▶ Assignment
Of all the entries below, retype only the lines from the one with "(h : find_elem_in_vec v p = none)" through the one with "v.find? (fun x => x.2.2 == p) = some", exactly as they appear.

▶ Data entries
* * * * *

-- pv_equiv track=rewrite | github.com/dilawar/algorithms | Cluster/cluster_aws.py | cluster_data
-- ===== SOURCE A (Python) =====
-- from collections import Counter
-- import itertools
--
-- def head_and_tail( vec ):
--     head = list(itertools.takewhile(lambda x: x[0] == vec[0][0], vec))
--     return head, vec[len(head):]
--
-- def find_elem_in_vec( vec, pivot ):
--     for i, v in enumerate( vec ):
--         if v[2] == pivot:
--             return i
--     return None
--
-- def cluster_data( vec, result ):
--     if len( vec ) < 1:
--         return result
--
--     cluster, vec = head_and_tail( vec )
--     specs = [ x[2] for x in cluster ]
--     pivotSpec, pivotSpecCount = Counter( specs ).most_common( 1 )[0]
--     newcluster = [ None ] * len(cluster)
--     for i, e in enumerate(cluster):
--         if e[2] == pivotSpec:
--             newcluster[i] = e
--             continue
--
--         fromI = find_elem_in_vec( vec, pivotSpec )
--         if fromI is None:
--             continue
--
--         newcluster[ i ] = vec[ fromI ]
--         vec.insert( fromI, e )
--         del vec[ fromI ]
--
--     result.append( newcluster )
--     return cluster_data( vec, result )
-- ===== SOURCE B (Python) =====
-- def cluster_data(vec, result):
--     # Iterative rewrite: peel off the leading run of equal first components,
--     # fill non-pivot slots with the single first tail match (A's repeated
--     # find over the unchanged tail always returns the same element).
--     # Like A, appends the new clusters to `result` in place.
--     rest = vec
--     while len(rest) >= 1:
--         k = rest[0][0]
--         n = 0
--         while n < len(rest) and rest[n][0] == k:
--             n += 1
--         run, rest = rest[:n], rest[n:]
--         counts = {}
--         for x in run:
--             counts[x[2]] = counts.get(x[2], 0) + 1
--         pivot = max(counts, key=counts.get)
--         fill = next((v for v in rest if v[2] == pivot), None)
--         result.append([e if e[2] == pivot else fill for e in run])
--     return result
-- ===== Notes on version B (the rewrite author's own statement) =====
-- stated objective: alternative
-- what changed: Recursion with a per-non-matching-element re-scan of the tail (plus an insert/del no-op) is replaced by an iterative loop that counts specs in one dict pass and finds the single fill element with one scan of the tail per run.
import Mathlib
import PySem

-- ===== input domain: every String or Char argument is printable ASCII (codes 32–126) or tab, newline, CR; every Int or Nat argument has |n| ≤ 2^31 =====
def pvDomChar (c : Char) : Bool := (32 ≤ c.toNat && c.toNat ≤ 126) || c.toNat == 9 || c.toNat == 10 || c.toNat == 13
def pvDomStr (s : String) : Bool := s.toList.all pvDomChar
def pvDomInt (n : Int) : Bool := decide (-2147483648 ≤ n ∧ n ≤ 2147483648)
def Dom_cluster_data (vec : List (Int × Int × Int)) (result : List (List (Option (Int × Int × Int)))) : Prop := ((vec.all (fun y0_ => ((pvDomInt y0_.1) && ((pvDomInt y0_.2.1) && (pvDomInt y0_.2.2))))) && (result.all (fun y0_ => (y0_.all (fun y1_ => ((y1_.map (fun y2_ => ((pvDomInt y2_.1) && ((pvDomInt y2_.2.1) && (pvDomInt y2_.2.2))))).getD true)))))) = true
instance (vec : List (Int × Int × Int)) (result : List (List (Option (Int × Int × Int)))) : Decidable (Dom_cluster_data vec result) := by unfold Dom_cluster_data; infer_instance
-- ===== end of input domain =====

-- B replaces A's recursion + per-element tail re-scan + insert/del no-op by one
-- iterative pass that finds the fill element once per run (return value AND the
-- in-place appends to `result` coincide; neither version mutates the caller's vec).


-- ===== PORT A =====

-- head = takewhile(x[0] == vec[0][0]); only called on nonempty vec, where headD is vec[0]
def head_and_tail (vec : List (Int × Int × Int)) :
    List (Int × Int × Int) × List (Int × Int × Int) :=
  let head := vec.takeWhile (fun x => x.1 == (vec.headD (0, 0, 0)).1)
  (head, vec.drop head.length)

-- for i, v in enumerate(vec): if v[2] == pivot: return i / return None
def find_elem_in_vec (vec : List (Int × Int × Int)) (pivot : Int) : Option Nat :=
  match vec with
  | [] => none
  | v :: rest => if v.2.2 == pivot then some 0 else (find_elem_in_vec rest pivot).map (· + 1)

-- Counter(specs).most_common(1)[0]: the first item (insertion order) with maximal count
def pyMostCommon1 (d : PySem.Dict Int Int) : Int × Int :=
  match d.items with
  | [] => (0, 0)   -- unreachable: the Counter of the nonempty cluster
  | p :: rest => rest.foldl (fun b q => if q.2 > b.2 then q else b) p

-- the 'for i, e in enumerate(cluster)' loop: builds newcluster, threads the mutated vec
-- (vec[fromI] via getD: the index returned by find_elem_in_vec is always in range)
def clusterLoop (cluster : List (Int × Int × Int)) (pivotSpec : Int)
    (vec : List (Int × Int × Int)) :
    List (Option (Int × Int × Int)) × List (Int × Int × Int) :=
  match cluster with
  | [] => ([], vec)
  | e :: rest =>
    if e.2.2 == pivotSpec then
      let r := clusterLoop rest pivotSpec vec
      (some e :: r.1, r.2)
    else
      match find_elem_in_vec vec pivotSpec with
      | none =>
        let r := clusterLoop rest pivotSpec vec
        (none :: r.1, r.2)
      | some fromI =>
        let filled := vec.getD fromI (0, 0, 0)
        -- vec.insert(fromI, e); del vec[fromI]
        let vec1 := ((vec.insertIdx fromI e).eraseIdx fromI)
        let r := clusterLoop rest pivotSpec vec1
        (some filled :: r.1, r.2)

-- termination helpers for cluster_data (cited in decreasing_by)
theorem clusterLoop_snd (cluster : List (Int × Int × Int)) (p : Int)
    (vec : List (Int × Int × Int)) : (clusterLoop cluster p vec).2 = vec := by
  induction cluster generalizing vec with
  | nil => rfl
  | cons e rest ih =>
    simp only [clusterLoop]
    split
    · exact ih vec
    · cases hf : find_elem_in_vec vec p with
      | none => simp [ih vec]
      | some i => simp [List.eraseIdx_insertIdx_self, ih]

theorem head_and_tail_lt (vec : List (Int × Int × Int)) (h : vec ≠ []) :
    (head_and_tail vec).2.length < vec.length := by
  cases vec with
  | nil => simp at h
  | cons x xs =>
    simp only [head_and_tail, List.length_drop, List.takeWhile]
    simp only [List.headD_cons, beq_self_eq_true, List.length_cons]
    omega

def cluster_data (vec : List (Int × Int × Int)) (result : List (List (Option (Int × Int × Int)))) : List (List (Option (Int × Int × Int))) :=
  if vec.length < 1 then result
  else
    let ht := head_and_tail vec
    let specs := ht.1.map (fun x => x.2.2)
    let pivotSpec := (pyMostCommon1 (PySem.Dict.counter specs)).1
    let r := clusterLoop ht.1 pivotSpec ht.2
    cluster_data r.2 (result ++ [r.1])
termination_by vec.length
decreasing_by
  rename_i h
  simp only [clusterLoop_snd]
  exact head_and_tail_lt vec (by simpa using (by omega : ¬ vec.length < 1))

-- ===== PORT B =====

-- n = 0; while n < len(rest) and rest[n][0] == k: n += 1
def run_len (rest : List (Int × Int × Int)) (k : Int) : Nat :=
  match rest with
  | [] => 0
  | x :: xs => if x.1 == k then run_len xs k + 1 else 0

-- counts = {}; for x in run: counts[x[2]] = counts.get(x[2], 0) + 1
def run_counts (run : List (Int × Int × Int)) : PySem.Dict Int Int :=
  run.foldl (fun d x => d.insert x.2.2 (d.getD x.2.2 0 + 1)) PySem.Dict.empty

-- max(counts, key=counts.get): first key (insertion order) with maximal count
def pick_pivot (counts : PySem.Dict Int Int) : Int :=
  match counts.keys with
  | [] => 0   -- unreachable: max() of the nonempty counts dict
  | k :: ks => ks.foldl (fun b x => if counts.getD x 0 > counts.getD b 0 then x else b) k

def cluster_data_alt (vec : List (Int × Int × Int)) (result : List (List (Option (Int × Int × Int)))) : List (List (Option (Int × Int × Int))) :=
  match vec with
  | [] => result
  | x :: xs =>
    let n := run_len (x :: xs) x.1
    let run := (x :: xs).take n
    let rest := (x :: xs).drop n
    let pivot := pick_pivot (run_counts run)
    let fill := rest.find? (fun v => v.2.2 == pivot)
    cluster_data_alt rest (result ++ [run.map (fun e => if e.2.2 == pivot then some e else fill)])
termination_by vec.length
decreasing_by
  simp only [List.length_drop, run_len, beq_self_eq_true, if_true, List.length_cons]
  omega

-- ===== PRECONDITION & SPEC =====
def Spec_cluster_data (vec : List (Int × Int × Int)) (result : List (List (Option (Int × Int × Int)))) (out : List (List (Option (Int × Int × Int)))) : Prop := out = cluster_data_alt vec result
instance (vec : List (Int × Int × Int)) (result : List (List (Option (Int × Int × Int)))) (out : List (List (Option (Int × Int × Int)))) : Decidable (Spec_cluster_data vec result out) := by unfold Spec_cluster_data; infer_instance

-- ===== CLAIM (what is proved, stated in full; the proofs are below) =====
def Claim_equal_cluster_data : Prop := ∀ (vec : List (Int × Int × Int)) (result : List (List (Option (Int × Int × Int)))), Dom_cluster_data vec result → Spec_cluster_data vec result (cluster_data vec result)

-- ===== LEMMAS AND PROOFS =====

theorem run_len_eq (l : List (Int × Int × Int)) (k : Int) :
    run_len l k = (l.takeWhile (fun x => x.1 == k)).length := by
  induction l with
  | nil => rfl
  | cons x xs ih =>
    simp only [run_len, List.takeWhile]
    cases h : (x.1 == k) <;> simp [ih]

-- find_elem_in_vec against List.find?
theorem find_elem_none (v : List (Int × Int × Int)) (p : Int)
    (h : find_elem_in_vec v p = none) : v.find? (fun x => x.2.2 == p) = none := by
  induction v with
  | nil => rfl
  | cons x xs ih =>
    simp only [find_elem_in_vec] at h
    rw [List.find?]
    cases hx : (x.2.2 == p) with
    | true => simp [hx] at h
    | false =>
      simp only [hx] at h ⊢
      cases hr : find_elem_in_vec xs p with
      | some j => simp [hr] at h
      | none => exact ih hr

theorem find_elem_some (v : List (Int × Int × Int)) (p : Int) (i : Nat)
    (h : find_elem_in_vec v p = some i) :
    v.find? (fun x => x.2.2 == p) = some (v.getD i (0, 0, 0)) := by
  induction v generalizing i with
  | nil => simp [find_elem_in_vec] at h
  | cons x xs ih =>
    simp only [find_elem_in_vec] at h
    rw [List.find?]
    cases hx : (x.2.2 == p) with
    | true =>
      simp only [hx] at h ⊢
      cases h
      rfl
    | false =>
      simp only [hx] at h ⊢
      cases hr : find_elem_in_vec xs p with
      | none => simp [hr] at h
      | some j =>
        simp only [hr, Option.map_some] at h
        cases h
        simpa using ih j hr

theorem clusterLoop_fst (c : List (Int × Int × Int)) (p : Int)
    (v : List (Int × Int × Int)) :
    (clusterLoop c p v).1
      = c.map (fun e => if e.2.2 == p then some e else v.find? (fun x => x.2.2 == p)) := by
  induction c with
  | nil => rfl
  | cons e rest ih =>
    simp only [clusterLoop, List.map]
    cases hx : (e.2.2 == p) with
    | true => simp [ih]
    | false =>
      simp only [Bool.false_eq_true, if_false]
      cases hf : find_elem_in_vec v p with
      | none => simp [find_elem_none v p hf, ih]
      | some i => simp [find_elem_some v p i hf, List.eraseIdx_insertIdx_self, ih]

-- strict-max folds: pairs (A, over Counter items) vs keys (B, over counts.keys)
theorem foldl_max_pairs (f : Int → Nat) (l : List Int) (b : Int) :
    (l.map (fun k => (k, (f k : Int)))).foldl (fun b q => if q.2 > b.2 then q else b) (b, (f b : Int))
      = (l.foldl (fun b x => if (f x : Int) > (f b : Int) then x else b) b,
         (f (l.foldl (fun b x => if (f x : Int) > (f b : Int) then x else b) b) : Int)) := by
  induction l generalizing b with
  | nil => rfl
  | cons x xs ih =>
    simp only [List.map, List.foldl, gt_iff_lt]
    by_cases h : (f b : Int) < (f x : Int) <;> simp only [h, if_true, if_false] <;> exact ih _

theorem run_counts_eq (run : List (Int × Int × Int)) :
    run_counts run = PySem.Dict.counter (run.map (fun x => x.2.2)) := by
  unfold run_counts
  rw [← PySem.Dict.foldl_insert_getD_add_one_eq_counter, List.foldl_map]

theorem pivot_eq (run : List (Int × Int × Int)) (h : run ≠ []) :
    (pyMostCommon1 (PySem.Dict.counter (run.map (fun x => x.2.2)))).1
      = pick_pivot (run_counts run) := by
  rw [run_counts_eq]
  cases hs : run.map (fun x => x.2.2) with
  | nil => simp at hs; simp [hs] at h
  | cons s rest =>
    unfold pyMostCommon1 pick_pivot
    rw [PySem.Dict.items_counter, PySem.Dict.keys_counter, PySem.Set.ofList_cons,
      List.map_cons]
    simp only [PySem.Dict.getD_counter]
    have hp := foldl_max_pairs (fun k => (s :: rest).count k)
      (PySem.Set.discard (PySem.Set.ofList rest) s) s
    simp only at hp ⊢
    rw [hp]

theorem cluster_data_eq_alt_aux (n : Nat) :
    ∀ (vec : List (Int × Int × Int)) (result : List (List (Option (Int × Int × Int)))),
    vec.length ≤ n → cluster_data vec result = cluster_data_alt vec result := by
  induction n with
  | zero =>
    intro vec result hl
    have : vec = [] := List.length_eq_zero_iff.mp (by omega)
    subst this
    rw [cluster_data, cluster_data_alt]
    simp
  | succ n ih =>
    intro vec result hl
    cases vec with
    | nil => rw [cluster_data, cluster_data_alt]; simp
    | cons x xs =>
      rw [cluster_data, cluster_data_alt]
      have hne : ¬ ((x :: xs).length < 1) := by simp
      rw [if_neg hne]
      have htk : ∀ (l : List (Int × Int × Int)) (p : (Int × Int × Int) → Bool),
          l.take ((l.takeWhile p).length) = l.takeWhile p :=
        fun l p => (List.prefix_iff_eq_take.mp (List.takeWhile_prefix p)).symm
      simp only [head_and_tail, List.headD_cons, run_len_eq, htk,
        clusterLoop_fst, clusterLoop_snd]
      have hcl : (x :: xs).takeWhile (fun e => e.1 == x.1)
          = x :: xs.takeWhile (fun e => e.1 == x.1) := by
        simp
      rw [hcl]
      rw [pivot_eq _ (by simp)]  -- run = x :: … is nonempty
      exact ih _ _ (by simp [List.length_cons] at hl ⊢; omega)

theorem cluster_data_eq_alt (vec : List (Int × Int × Int))
    (result : List (List (Option (Int × Int × Int)))) :
    cluster_data vec result = cluster_data_alt vec result :=
  cluster_data_eq_alt_aux vec.length vec result (le_refl _)

-- ===== VERDICT (by name: the statement is the Claim_ definition above) =====
theorem cluster_data_spec : Claim_equal_cluster_data := by
  intro vec result _
  unfold Spec_cluster_data
  exact cluster_data_eq_alt vec result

* * * * *

▶ Solution
    (h : find_elem_in_vec v p = none) : v.find? (fun x => x.2.2 == p) = none := by
  induction v with
  | nil => rfl
  | cons x xs ih =>
    simp only [find_elem_in_vec] at h
    rw [List.find?]
    cases hx : (x.2.2 == p) with
    | true => simp [hx] at h
    | false =>
      simp only [hx] at h ⊢
      cases hr : find_elem_in_vec xs p with
      | some j => simp [hr] at h
      | none => exact ih hr

theorem find_elem_some (v : List (Int × Int × Int)) (p : Int) (i : Nat)
    (h : find_elem_in_vec v p = some i) :
    v.find? (fun x => x.2.2 == p) = some (v.getD i (0, 0, 0)) := by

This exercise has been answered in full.